Taken together, these five key principles seem designed to implement the “New Brandeisian” agenda featured in Ms. Khan’s previous writings and those of like-minded academics such as Tim Wu, who is currently serving as the Special Assistant to the President for Technology and Competition Policy.  Khan and Wu and other progressives have argued that the consumer welfare standard, which has governed antitrust enforcement for the last forty years, has focused too narrowly on the effect of conduct on the price consumers pay for goods and services.  They have argued instead for a more multifaceted approach that seeks to reduce economic concentration and thereby serves other progressive goals, such as reducing wealth inequality and the political influence of large companies. 

It remains to be seen how the agency will apply this broader analytical framework in practice and what effect it will have on its review of proposed mergers and on the types of conduct it seeks to prohibit as “unfair methods of competition” under Section 5 of the FTC Act.  Chair Khan did, however, identify four “policy priorities” she believes the FTC should focus on.  They are:

  • Revising the merger guidelines to rectify what she characterized as “a somewhat narrow and outdated framework for assessing mergers;” 
  • Deterring unlawful transactions to avoid wasting agency resources on facially illegal deals; 
  • Targeting abusive “gatekeepers and dominant middlemen,” terms that commonly refer to the entrenched Big Tech platforms, and private equity and investment vehicles that “strip productive capacity and facilitate unfair methods of competition,” particularly those that prey on marginalized communities; and 
  • Addressing restrictive contract provisions imposed by dominant firms, such as non-compete provisions in employment contracts, restrictions on a customer’s right to repair products, and exclusionary clauses that disadvantage consumers, workers, franchisees, and other market participants.

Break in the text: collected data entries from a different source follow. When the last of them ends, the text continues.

-- pv_equiv track=rewrite | github.com/MarcoAruta/VITAMINbridge | vitamin_model_checker/model_checker_interface/explicit/NatATL/Recall/witnessParser.py | _split_groups_by_star
-- ===== SOURCE A (Python) =====
-- def _split_groups_by_star(pattern):
--     # Function to divide pattern in groups separated by '*' or '.'
--     groups = []
--     buffer = []
--     for char in pattern:
--         if char == '*' or char == '.':
--             if char == '*':
--                 if buffer:
--                     # Adds the current group to the final until *
--                     groups.append(''.join(buffer) + '*')
--                     buffer = []
--             else:
--                 if buffer:
--                     # Does the same but removing "." as we add it in another function
--                     groups.append(''.join(buffer) + '')
--                     buffer = []
--         else:
--             # Adds the current character to the buffer
--             buffer.append(char)
--     if buffer:
--         # Adds the last group to the final group
--         groups.append(''.join(buffer))
--     return groups
-- ===== SOURCE B (Python) =====
-- import re
--
-- def _split_groups_by_star(pattern):
--     # One regex pass: maximal runs of non-delimiter chars, with a '*' suffix
--     # attached exactly when the run is immediately followed by a star.
--     return re.findall(r'[^*.]+\*?', pattern)
-- ===== Notes on version B (the rewrite author's own statement) =====
-- stated objective: idiomatic
-- what changed: Replaced the explicit buffer-accumulating character loop with a single re.findall regex matching maximal non-delimiter runs with an optional adjacent star suffix.
import Mathlib
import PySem

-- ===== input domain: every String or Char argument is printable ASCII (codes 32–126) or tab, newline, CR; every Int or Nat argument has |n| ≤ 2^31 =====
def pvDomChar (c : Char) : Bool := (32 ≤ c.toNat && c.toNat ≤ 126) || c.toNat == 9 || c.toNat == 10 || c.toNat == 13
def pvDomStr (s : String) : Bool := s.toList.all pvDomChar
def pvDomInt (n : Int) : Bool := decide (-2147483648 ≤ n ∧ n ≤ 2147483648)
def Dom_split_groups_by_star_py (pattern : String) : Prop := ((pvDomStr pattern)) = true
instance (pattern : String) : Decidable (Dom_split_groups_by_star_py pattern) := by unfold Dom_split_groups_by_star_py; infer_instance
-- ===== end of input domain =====

-- B replaces A's buffer-accumulating character loop with a single regex-style scan
-- (maximal non-delimiter runs with an optional adjacent '*' suffix); objective: idiomatic.


-- ===== PORT A =====
-- one step of A's for-loop, state = (groups, buffer)
def pvAStep (st : List String × List Char) (c : Char) : List String × List Char :=
  let (groups, buffer) := st
  if c = '*' ∨ c = '.' then
    if c = '*' then
      if buffer ≠ [] then (groups ++ [String.ofList buffer ++ "*"], []) else (groups, buffer)
    else
      if buffer ≠ [] then (groups ++ [String.ofList buffer ++ ""], []) else (groups, buffer)
  else
    (groups, buffer ++ [c])

def split_groups_by_star_py (pattern : String) : List String :=
  let st := pattern.toList.foldl pvAStep ([], [])
  if st.2 ≠ [] then st.1 ++ [String.ofList st.2] else st.1

-- ===== PORT B =====
-- literal port of re.findall(r'[^*.]+\*?', pattern): skip delimiters, match a
-- maximal non-delimiter run, optionally consume one immediately following '*'.
def pvNonDelim (c : Char) : Bool := !(c = '*' || c = '.')

def pvScan : List Char → List String
  | [] => []
  | c :: rest =>
    if hc : pvNonDelim c then
      let run := List.takeWhile pvNonDelim (c :: rest)
      match h : List.dropWhile pvNonDelim (c :: rest) with
      | '*' :: rest'' => (String.ofList run ++ "*") :: pvScan rest''
      | rest' => String.ofList run :: pvScan rest'
    else
      pvScan rest
termination_by l => l.length
decreasing_by
  · have h1 := List.length_dropWhile_le (p := pvNonDelim) rest
    rw [List.dropWhile_cons, if_pos hc] at h
    have h2 := congrArg List.length h
    simp at h2 ⊢; omega
  · have h1 := List.length_dropWhile_le (p := pvNonDelim) rest
    rw [List.dropWhile_cons, if_pos hc] at h
    have h2 := congrArg List.length h
    simp at h2 ⊢; omega
  · simp

def split_groups_by_star_py_alt (pattern : String) : List String :=
  pvScan pattern.toList

-- ===== PRECONDITION & SPEC =====
def Spec_split_groups_by_star_py (pattern : String) (out : List String) : Prop := out = split_groups_by_star_py_alt pattern
instance (pattern : String) (out : List String) : Decidable (Spec_split_groups_by_star_py pattern out) := by unfold Spec_split_groups_by_star_py; infer_instance

-- ===== CLAIM (what is proved, stated in full; the proofs are below) =====
def Claim_equal_split_groups_by_star_py : Prop := ∀ (pattern : String), Dom_split_groups_by_star_py pattern → Spec_split_groups_by_star_py pattern (split_groups_by_star_py pattern)

-- ===== LEMMAS AND PROOFS =====

-- flush A's final state
def pvFinish (st : List String × List Char) : List String :=
  if st.2 ≠ [] then st.1 ++ [String.ofList st.2] else st.1

-- the head of a nonempty dropWhile result fails the predicate
theorem pv_dropWhile_head_false (p : Char → Bool) (l : List Char) (d : Char) (r : List Char)
    (h : List.dropWhile p l = d :: r) : p d = false := by
  induction l with
  | nil => simp [List.dropWhile] at h
  | cons c cs ih =>
    rw [List.dropWhile_cons] at h
    split at h
    · exact ih h
    · next hp => cases h; simpa using hp

-- unfolding lemmas for pvScan (it is defined by well-founded recursion)
theorem pvScan_delim (c : Char) (rest : List Char) (h : pvNonDelim c = false) :
    pvScan (c :: rest) = pvScan rest := by
  rw [pvScan.eq_def]; simp [h]

theorem pvScan_star (c : Char) (rest rest'' : List Char) (hc : pvNonDelim c = true)
    (hr : List.dropWhile pvNonDelim (c :: rest) = '*' :: rest'') :
    pvScan (c :: rest) = (String.ofList (List.takeWhile pvNonDelim (c :: rest)) ++ "*") :: pvScan rest'' := by
  rw [pvScan.eq_def]
  simp only [hc, reduceDIte]
  split
  · next x heq => rw [hr] at heq; cases heq; rfl
  · next heq => rw [hr] at heq; exact absurd rfl (heq rest'')

theorem pvScan_nostar (c : Char) (rest rest' : List Char) (hc : pvNonDelim c = true)
    (hr : List.dropWhile pvNonDelim (c :: rest) = rest') (hns : ∀ t, rest' ≠ '*' :: t) :
    pvScan (c :: rest) = String.ofList (List.takeWhile pvNonDelim (c :: rest)) :: pvScan rest' := by
  rw [pvScan.eq_def]
  simp only [hc, reduceDIte]
  split
  · next x heq => rw [hr] at heq; exact absurd heq (hns x)
  · next heq => rw [hr]

-- consuming a run of non-delimiter chars just extends A's buffer
theorem pvA_run (run : List Char) (hrun : ∀ c ∈ run, pvNonDelim c = true) :
    ∀ (rest : List Char) (gs : List String) (buf : List Char),
    (run ++ rest).foldl pvAStep (gs, buf) = rest.foldl pvAStep (gs, buf ++ run) := by
  induction run with
  | nil => intro rest gs buf; simp
  | cons c cs ih =>
    intro rest gs buf
    have hc : pvNonDelim c = true := hrun c (by simp)
    have hcs : ∀ x ∈ cs, pvNonDelim x = true := fun x hx => hrun x (by simp [hx])
    have hstep : pvAStep (gs, buf) c = (gs, buf ++ [c]) := by
      simp [pvNonDelim] at hc
      simp [pvAStep, hc.1, hc.2]
    simp only [List.cons_append, List.foldl_cons, hstep]
    simpa using ih hcs rest gs (buf ++ [c])

-- main invariant: A's fold-and-flush from (gs, []) equals gs ++ B's scan
theorem pvA_eq_scan : ∀ (n : ℕ) (l : List Char) (gs : List String), l.length ≤ n →
    pvFinish (l.foldl pvAStep (gs, [])) = gs ++ pvScan l := by
  intro n
  induction n with
  | zero =>
    intro l gs hl
    have : l = [] := List.eq_nil_of_length_eq_zero (Nat.le_zero.mp hl)
    subst this; simp [pvFinish, pvScan]
  | succ n ih =>
    intro l gs hl
    match l with
    | [] => simp [pvFinish, pvScan]
    | c :: rest =>
      by_cases hc : pvNonDelim c = true
      · -- non-delimiter head: decompose l = run ++ rest'
        have hdecomp : List.takeWhile pvNonDelim (c :: rest) ++ List.dropWhile pvNonDelim (c :: rest) = c :: rest :=
          List.takeWhile_append_dropWhile
        have hrunmem : ∀ x ∈ List.takeWhile pvNonDelim (c :: rest), pvNonDelim x = true :=
          fun x hx => List.mem_takeWhile_imp hx
        have hrunne : List.takeWhile pvNonDelim (c :: rest) ≠ [] := by
          simp [List.takeWhile, hc]
        have hfold : (c :: rest).foldl pvAStep (gs, ([] : List Char)) =
            (List.dropWhile pvNonDelim (c :: rest)).foldl pvAStep (gs, List.takeWhile pvNonDelim (c :: rest)) := by
          have hthis := pvA_run _ hrunmem (List.dropWhile pvNonDelim (c :: rest)) gs []
          rw [hdecomp] at hthis
          simpa using hthis
        have hlen' : (List.dropWhile pvNonDelim (c :: rest)).length ≤ rest.length := by
          simpa [List.dropWhile, hc] using List.length_dropWhile_le (p := pvNonDelim) rest
        cases hr : List.dropWhile pvNonDelim (c :: rest) with
        | nil =>
          rw [hfold, hr]
          rw [pvScan_nostar c rest [] hc hr (by intro t h; cases h)]
          simp [pvFinish, hrunne, pvScan]
        | cons d rest'' =>
          have hd : pvNonDelim d = false := pv_dropWhile_head_false _ _ _ _ hr
          have hl' : rest.length + 1 ≤ n + 1 := by simpa using hl
          have hlen'' : rest''.length ≤ n := by
            rw [hr] at hlen'; simp at hlen'; omega
          have hdelim : d = '*' ∨ d = '.' := by
            simp [pvNonDelim] at hd; tauto
          rcases hdelim with hstar | hdot
        -- star: A emits run ++ "*" and resets; B attaches the '*' suffix
          · subst hstar
            have hstep : pvAStep (gs, List.takeWhile pvNonDelim (c :: rest)) '*' =
                (gs ++ [String.ofList (List.takeWhile pvNonDelim (c :: rest)) ++ "*"], []) := by
              simp [pvAStep, hrunne]
            rw [hfold, hr]
            simp only [List.foldl_cons, hstep]
            rw [ih rest'' _ hlen'']
            rw [pvScan_star c rest rest'' hc hr]
            simp
          · subst hdot
            have hstep : pvAStep (gs, List.takeWhile pvNonDelim (c :: rest)) '.' =
                (gs ++ [String.ofList (List.takeWhile pvNonDelim (c :: rest)) ++ ""], []) := by
              simp [pvAStep, hrunne]
            rw [hfold, hr]
            simp only [List.foldl_cons, hstep]
            rw [ih rest'' _ hlen'']
            -- B: default branch on rest' = '.' :: rest'', then scan skips the '.'
            rw [pvScan_nostar c rest ('.' :: rest'') hc hr (by intro t h; cases h)]
            rw [pvScan_delim '.' rest'' (by decide)]
            simp
      · -- delimiter head with empty buffer: both sides skip it
        have hc' : c = '*' ∨ c = '.' := by simp [pvNonDelim] at hc; tauto
        have hstep : pvAStep (gs, ([] : List Char)) c = (gs, []) := by
          rcases hc' with h | h <;> simp [pvAStep, h]
        have hlen : rest.length ≤ n := by simpa using Nat.le_of_succ_le_succ hl
        have hscan : pvScan (c :: rest) = pvScan rest := pvScan_delim c rest (by simpa using hc)
        simp only [List.foldl_cons, hstep, hscan]
        exact ih rest gs hlen

-- ===== VERDICT (by name: the statement is the Claim_ definition above) =====
theorem split_groups_by_star_py_spec : Claim_equal_split_groups_by_star_py := by
  intro pattern _
  unfold Spec_split_groups_by_star_py split_groups_by_star_py split_groups_by_star_py_alt
  simpa [pvFinish] using pvA_eq_scan pattern.toList.length pattern.toList [] le_rfl
-- pv_equiv track=rewrite | github.com/unwisegeek/stream-stopwatch | ssw.py | convert_timefmt
-- ===== SOURCE A (Python) =====
-- def convert_timefmt(time):
--     new_str = ""
--     for n in range(0, len(time)):
--         if time[n] == "M" or time[n] == "S":
--             new_str += "{}"
--         else:
--             new_str += time[n]
--     return new_str
-- ===== SOURCE B (Python) =====
-- def convert_timefmt(time):
--     return time.replace("M", "{}").replace("S", "{}")
-- ===== Notes on version B (the rewrite author's own statement) =====
-- stated objective: faster
-- what changed: Replaces the explicit per-character index loop with branches and string concatenation by two staged whole-string substitution passes (str.replace for 'M', then for 'S'), each a single C-level library pass; correct because the replacement '{}' contains neither replaced character.
import Mathlib
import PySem

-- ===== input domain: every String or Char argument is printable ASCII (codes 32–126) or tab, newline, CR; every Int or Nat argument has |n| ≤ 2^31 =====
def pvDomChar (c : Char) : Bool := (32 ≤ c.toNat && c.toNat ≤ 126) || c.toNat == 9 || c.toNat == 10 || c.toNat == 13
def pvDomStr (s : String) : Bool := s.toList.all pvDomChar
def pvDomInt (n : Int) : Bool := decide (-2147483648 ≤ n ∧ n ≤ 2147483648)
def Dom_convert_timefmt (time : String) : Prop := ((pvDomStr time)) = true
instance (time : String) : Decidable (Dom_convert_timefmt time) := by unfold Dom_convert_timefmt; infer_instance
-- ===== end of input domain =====

-- B replaces A's per-character index loop with branches by two staged whole-string substitution
-- passes (str.replace for 'M', then for 'S'); correct because '{}' contains neither 'M' nor 'S'.

-- ===== PORT A =====
-- index loop over range(0, len(time)), appending "{}" or the character itself
def convert_timefmt (time : String) : String :=
  String.mk ((PySem.List.pyRange 0 (time.toList.length : Int) 1).foldl
    (fun acc n =>
      if PySem.List.pyGetD time.toList n ' ' = 'M' ∨ PySem.List.pyGetD time.toList n ' ' = 'S'
      then acc ++ ['{', '}']
      else acc ++ [PySem.List.pyGetD time.toList n ' ']) [])

-- ===== PORT B =====
-- time.replace("M", "{}").replace("S", "{}")
def convert_timefmt_alt (time : String) : String :=
  PySem.Str.replace (PySem.Str.replace time "M" "{}") "S" "{}"

-- ===== PRECONDITION & SPEC =====
def Spec_convert_timefmt (time : String) (out : String) : Prop := out = convert_timefmt_alt time
instance (time : String) (out : String) : Decidable (Spec_convert_timefmt time out) := by unfold Spec_convert_timefmt; infer_instance

-- ===== CLAIM (what is proved, stated in full; the proofs are below) =====
def Claim_equal_convert_timefmt : Prop := ∀ (time : String), Dom_convert_timefmt time → Spec_convert_timefmt time (convert_timefmt time)

-- ===== LEMMAS AND PROOFS =====

-- replace.go for a single-character pattern is a per-character flatMap
theorem replace_go_single (m : Char) (new : List Char) :
    ∀ (l : List Char) (fuel : Nat) (acc : List Char), l.length ≤ fuel →
      PySem.Chars.replace.go [m] new fuel l acc
        = acc.reverse ++ l.flatMap (fun c => if c = m then new else [c]) := by
  intro l
  induction l with
  | nil =>
      intro fuel acc _
      cases fuel <;> simp [PySem.Chars.replace.go]
  | cons c t ih =>
      intro fuel acc hle
      cases fuel with
      | zero => simp at hle
      | succ fuel =>
        by_cases h : c = m
        · subst h
          simp [PySem.Chars.replace.go, List.isPrefixOf,
            ih fuel (new.reverse ++ acc) (by simpa using Nat.le_of_succ_le_succ hle)]
        · have hb : (m == c) = false := by simp [Ne.symm h]
          simp [PySem.Chars.replace.go, List.isPrefixOf, hb, h,
            ih fuel (c :: acc) (by simpa using Nat.le_of_succ_le_succ hle)]

-- Chars.replace with a single-character pattern, closed form
theorem replace_single (m : Char) (new : List Char) (l : List Char) :
    PySem.Chars.replace l [m] new = l.flatMap (fun c => if c = m then new else [c]) := by
  simpa using replace_go_single m new l l.length [] (le_refl _)

-- ===== VERDICT (by name: the statement is the Claim_ definition above) =====
theorem convert_timefmt_spec : Claim_equal_convert_timefmt := by
  intro time _
  unfold Spec_convert_timefmt convert_timefmt convert_timefmt_alt
  rw [PySem.List.foldl_pyRange_zero_pyGetD' time.toList ' '
    (fun acc c => if c = 'M' ∨ c = 'S' then acc ++ ['{', '}'] else acc ++ [c]) []]
  have hfun : (fun (acc : List Char) c =>
      if c = 'M' ∨ c = 'S' then acc ++ ['{', '}'] else acc ++ [c])
      = (fun acc c => acc ++ (if c = 'M' ∨ c = 'S' then ['{', '}'] else [c])) := by
    funext acc c; split <;> rfl
  rw [hfun]
  have hA := PySem.List.foldl_append_eq_flatMap
    (l := time.toList) (g := fun c => if c = 'M' ∨ c = 'S' then ['{', '}'] else [c])
    (acc := ([] : List Char))
  simp only [List.nil_append] at hA
  rw [hA]
  simp only [PySem.Str.replace]
  rw [show ("M" : String).toList = ['M'] from rfl, show ("S" : String).toList = ['S'] from rfl,
      show ("{}" : String).toList = ['{', '}'] from rfl]
  have h1 : (String.ofList (PySem.Chars.replace time.toList ['M'] ['{', '}'])).toList
      = PySem.Chars.replace time.toList ['M'] ['{', '}'] := by
    exact String.toList_ofList
  rw [replace_single, h1, replace_single, List.flatMap_assoc]
  have hc : (fun c => List.flatMap (fun c => if c = 'S' then ['{', '}'] else [c])
        (if c = 'M' then ['{', '}'] else [c]))
      = (fun c => if c = 'M' ∨ c = 'S' then ['{', '}'] else [c]) := by
    funext c
    by_cases hM : c = 'M'
    · subst hM; decide
    · by_cases hS : c = 'S'
      · subst hS; decide
      · simp [hM, hS]
  rw [hc]
  rfl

The first two priorities signal that under Chair Khan’s leadership, the FTC is likely to challenge mergers it might not have challenged in the past.  The other two priorities help to identify the types of conduct on which the FTC is likely to focus its enforcement program.  Companies that feel they are the victims of abusive conduct by Big Tech platforms that act as gatekeepers should, therefore, consider sharing their concerns with the FTC.  Companies that use any of the types of restrictive contact provisions identified in the last priority should review those provisions with their antitrust counsel.

In addition to these general principles and priorities, Khan also established three operational goals for the FTC. They are:

  • Improving coordination between the agency’s competition and consumer protection bureaus to shed light on the common causes of antitrust and consumer protection violations. 
  • Expanding the FTC’s regional footprint to take advantage of a larger pool of enforcement staff to increase diversity, improve local community ties, and develop greater expertise with certain local economies.  
  • Broadening the FTC’s institutional skillset by hiring additional technologists, data analysts, financial analysts, and experts from outside disciplines.

These three goals all seem to be sensible ways to improve the FTC’s operational capabilities.  Expanding the FTC’s regional footprint and broadening its institutional skillset will both require, however, that Congress appropriate the additional necessary funds.